Faster Speed Provides Improved Stabilization
And the new design is not only smaller and lighter, it is faster too. Because less force is required to move the mirrors than the traditional approach of moving the entire sensor system, the stabilization system is more responsive and therefore more effective in providing stability.
This new stabilization technology was initially developed by Nedinsco for a Missile Guidance Unit containing a daysight camera and laser guidance system. The MGU is used on a wheeled armored vehicle and controls the missile during its flight.
This new stabilization technology was developed to meet the stringent requirements of accuracy, dimensions and weight of this Missile Guidance System. The flexible, modular design has made this stabilization system suitable for any sensor system incorporating multiple electro-optical sensors.
Advantages of the New Design Concept
This new concept makes it possible to design a more compact SwaP optimized stabilization solution in situations with constraints typical of armored vehicles—limited available space and limited available power.
Size. The space savings are significant and critically important in cramped armored vehicles. The compact size affords more options for optimal placement on the exterior.
Weight. Because the motors are only moving mirrors and not the entire electro-optical sensor system, the motors are smaller. The entire system, including its enclosure, is smaller, resulting in weight reduction of up to 50%.
Power usage. Smaller motors draw significantly less electrical power.
Stabilization performance. The system is faster and more responsive because only the mirrors need to be moved. As a result, much higher stabilization accuracy and dynamic performance is achieved.
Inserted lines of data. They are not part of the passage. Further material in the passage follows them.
-- pv_equiv track=rewrite | github.com/steverydz/adventofcode2024 | day-02/part-1/main.py | get_safe_reports
-- ===== SOURCE A (Python) =====
-- def is_increasing(report):
--     levels = []
--
--     for level in report:
--         if levels and level <= levels[-1]:
--             return False
--
--         levels.append(level)
--
--     return True
--
-- def is_safe_increasing(report):
--     if not is_increasing(report):
--         return False
--
--     levels = []
--
--     for level in report:
--         if levels:
--             prev = levels[-1]
--
--             if level - prev < 1:
--                 return False
--
--             if level - prev > 3:
--                 return False
--
--         levels.append(level)
--
--     return True
--
-- def is_decreasing(report):
--     levels = []
--
--     for level in report:
--         if levels and level >= levels[-1]:
--             return False
--
--         levels.append(level)
--
--     return True
--
-- def is_safe_decreasing(report):
--     if not is_decreasing(report):
--         return False
--
--     levels = []
--
--     for level in report:
--         if levels:
--             prev = levels[-1]
--
--             if prev - level < 1:
--                 return False
--
--             if prev - level > 3:
--                 return False
--
--         levels.append(level)
--
--     return True
--
-- def get_safe_reports(reports):
--     safe_increasing_reports = []
--     safe_decreasing_reports = []
--
--     for report in reports:
--         if is_safe_increasing(report):
--             safe_increasing_reports.append(report)
--
--         if is_safe_decreasing(report):
--             safe_decreasing_reports.append(report)
--
--     return safe_increasing_reports + safe_decreasing_reports
-- ===== SOURCE B (Python) =====
-- def get_safe_reports(reports):
--     increasing = []
--     decreasing = []
--
--     for report in reports:
--         diffs = [b - a for a, b in zip(report, report[1:])]
--
--         if not diffs:
--             increasing.append(report)
--             decreasing.append(report)
--             continue
--
--         lo, hi = min(diffs), max(diffs)
--
--         if 1 <= lo and hi <= 3:
--             increasing.append(report)
--
--         if -3 <= lo and hi <= -1:
--             decreasing.append(report)
--
--     return increasing + decreasing
-- ===== Notes on version B (the rewrite author's own statement) =====
-- stated objective: alternative
-- what changed: Instead of A's four short-circuiting per-report scans (separate monotonicity pass plus step-size pass per direction), B computes the adjacent-difference list once per report, reduces it to its min and max, and classifies both directions by range tests on those two extrema (empty diff list means both directions safe).
import Mathlib
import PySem

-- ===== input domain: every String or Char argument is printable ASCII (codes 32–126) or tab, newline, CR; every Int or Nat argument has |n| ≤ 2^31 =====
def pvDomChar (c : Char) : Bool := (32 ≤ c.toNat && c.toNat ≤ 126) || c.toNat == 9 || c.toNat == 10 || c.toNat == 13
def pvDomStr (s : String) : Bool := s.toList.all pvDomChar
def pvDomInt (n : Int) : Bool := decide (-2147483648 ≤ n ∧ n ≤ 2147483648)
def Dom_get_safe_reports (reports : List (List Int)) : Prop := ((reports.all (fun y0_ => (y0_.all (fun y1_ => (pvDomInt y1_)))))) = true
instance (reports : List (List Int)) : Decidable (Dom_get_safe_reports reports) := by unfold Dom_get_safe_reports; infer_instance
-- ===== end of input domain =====

-- B replaces A's four short-circuiting per-report scans with one diff list per report reduced to its min/max extrema; objective: alternative.

-- ===== PORT A =====
def pvIncGo : List Int → List Int → Bool
  | _, [] => true
  | levels, level :: rest =>
    if !levels.isEmpty && level ≤ levels.getLast?.getD 0 then false
    else pvIncGo (levels ++ [level]) rest

def is_increasing (report : List Int) : Bool := pvIncGo [] report

def pvSafeIncGo : List Int → List Int → Bool
  | _, [] => true
  | levels, level :: rest =>
    if levels.isEmpty then pvSafeIncGo (levels ++ [level]) rest
    else
      let prev := levels.getLast?.getD 0
      if level - prev < 1 then false
      else if level - prev > 3 then false
      else pvSafeIncGo (levels ++ [level]) rest

def is_safe_increasing (report : List Int) : Bool :=
  if !is_increasing report then false else pvSafeIncGo [] report

def pvDecGo : List Int → List Int → Bool
  | _, [] => true
  | levels, level :: rest =>
    if !levels.isEmpty && level ≥ levels.getLast?.getD 0 then false
    else pvDecGo (levels ++ [level]) rest

def is_decreasing (report : List Int) : Bool := pvDecGo [] report

def pvSafeDecGo : List Int → List Int → Bool
  | _, [] => true
  | levels, level :: rest =>
    if levels.isEmpty then pvSafeDecGo (levels ++ [level]) rest
    else
      let prev := levels.getLast?.getD 0
      if prev - level < 1 then false
      else if prev - level > 3 then false
      else pvSafeDecGo (levels ++ [level]) rest

def is_safe_decreasing (report : List Int) : Bool :=
  if !is_decreasing report then false else pvSafeDecGo [] report

def get_safe_reports (reports : List (List Int)) : List (List Int) :=
  let p := reports.foldl
    (fun (acc : List (List Int) × List (List Int)) report =>
      let acc := if is_safe_increasing report then (acc.1 ++ [report], acc.2) else acc
      if is_safe_decreasing report then (acc.1, acc.2 ++ [report]) else acc)
    ([], [])
  p.1 ++ p.2

-- ===== PORT B =====
-- diffs = [b - a for a, b in zip(report, report[1:])]
def pvDiffs (r : List Int) : List Int :=
  List.zipWith (fun a b => b - a) r (r.drop 1)

def get_safe_reports_alt (reports : List (List Int)) : List (List Int) :=
  let p := reports.foldl
    (fun (acc : List (List Int) × List (List Int)) report =>
      match pvDiffs report with
      | [] => (acc.1 ++ [report], acc.2 ++ [report])
      | d :: ds =>
        let lo := ds.foldl min d
        let hi := ds.foldl max d
        let acc := if 1 ≤ lo ∧ hi ≤ 3 then (acc.1 ++ [report], acc.2) else acc
        if -3 ≤ lo ∧ hi ≤ -1 then (acc.1, acc.2 ++ [report]) else acc)
    ([], [])
  p.1 ++ p.2

-- ===== PRECONDITION & SPEC =====
def Spec_get_safe_reports (reports : List (List Int)) (out : List (List Int)) : Prop := out = get_safe_reports_alt reports
instance (reports : List (List Int)) (out : List (List Int)) : Decidable (Spec_get_safe_reports reports out) := by unfold Spec_get_safe_reports; infer_instance

-- ===== CLAIM =====
def Claim_equal_get_safe_reports : Prop := ∀ (reports : List (List Int)), Dom_get_safe_reports reports → Spec_get_safe_reports reports (get_safe_reports reports)

-- ===== LEMMAS AND PROOFS =====

-- per-report classifier functions extracted from the two folds
def condIncB (r : List Int) : Bool :=
  match pvDiffs r with
  | [] => true
  | d :: ds => decide (1 ≤ ds.foldl min d ∧ ds.foldl max d ≤ 3)

def condDecB (r : List Int) : Bool :=
  match pvDiffs r with
  | [] => true
  | d :: ds => decide (-3 ≤ ds.foldl min d ∧ ds.foldl max d ≤ -1)

-- chain forms of A's four loops, anchored on the previous level only
def chainInc : Int → List Int → Bool
  | _, [] => true
  | p, l :: rest => if l ≤ p then false else chainInc l rest

def chainSafeInc : Int → List Int → Bool
  | _, [] => true
  | p, l :: rest => if l - p < 1 then false else if l - p > 3 then false else chainSafeInc l rest

def chainDec : Int → List Int → Bool
  | _, [] => true
  | p, l :: rest => if l ≥ p then false else chainDec l rest

def chainSafeDec : Int → List Int → Bool
  | _, [] => true
  | p, l :: rest => if p - l < 1 then false else if p - l > 3 then false else chainSafeDec l rest

theorem pvIncGo_concat (rest : List Int) : ∀ levels p, pvIncGo (levels ++ [p]) rest = chainInc p rest := by
  induction rest with
  | nil => intro levels p; rfl
  | cons l rest ih =>
    intro levels p
    simp only [pvIncGo, chainInc, List.getLast?_concat]
    by_cases h : l ≤ p
    · simp [h]
    · simpa [h] using ih (levels ++ [p]) l

theorem pvSafeIncGo_concat (rest : List Int) : ∀ levels p, pvSafeIncGo (levels ++ [p]) rest = chainSafeInc p rest := by
  induction rest with
  | nil => intro levels p; rfl
  | cons l rest ih =>
    intro levels p
    simp only [pvSafeIncGo, chainSafeInc, List.getLast?_concat]
    have hne : ((levels ++ [p]).isEmpty) = false := by simp
    rw [hne]
    simp only [Option.getD_some, Bool.false_eq_true, if_false]
    split_ifs with h1 h2
    · rfl
    · rfl
    · exact ih (levels ++ [p]) l

theorem pvDecGo_concat (rest : List Int) : ∀ levels p, pvDecGo (levels ++ [p]) rest = chainDec p rest := by
  induction rest with
  | nil => intro levels p; rfl
  | cons l rest ih =>
    intro levels p
    simp only [pvDecGo, chainDec, List.getLast?_concat]
    by_cases h : l ≥ p
    · simp [h]
    · simpa [h] using ih (levels ++ [p]) l

theorem pvSafeDecGo_concat (rest : List Int) : ∀ levels p, pvSafeDecGo (levels ++ [p]) rest = chainSafeDec p rest := by
  induction rest with
  | nil => intro levels p; rfl
  | cons l rest ih =>
    intro levels p
    simp only [pvSafeDecGo, chainSafeDec, List.getLast?_concat]
    have hne : ((levels ++ [p]).isEmpty) = false := by simp
    rw [hne]
    simp only [Option.getD_some, Bool.false_eq_true, if_false]
    split_ifs with h1 h2
    · rfl
    · rfl
    · exact ih (levels ++ [p]) l

-- combined chain = "every adjacent difference lies in the range", chained
def chainBothInc : Int → List Int → Bool
  | _, [] => true
  | p, l :: rest => ((1 ≤ l - p) && (l - p ≤ 3)) && chainBothInc l rest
Modularity, Flexibility and Cost. The mirrors, electronics and stabilization software are modular, making the system flexible and adaptable for future requirements New electro-optical sensors of any type and size can be easily incorporated to utilize the merged line of sight. Therefore development costs and hardware costs are significantly reduced.
Less is More
This innovative new design concept provides a significantly more effective and efficient stabilization method for multiple electro-optical sensor systems. By rethinking the basic architecture, the new design reduces negative attributes of size, weight and power consumption while enhancing stabilization performance through improved speed, responsiveness and accuracy.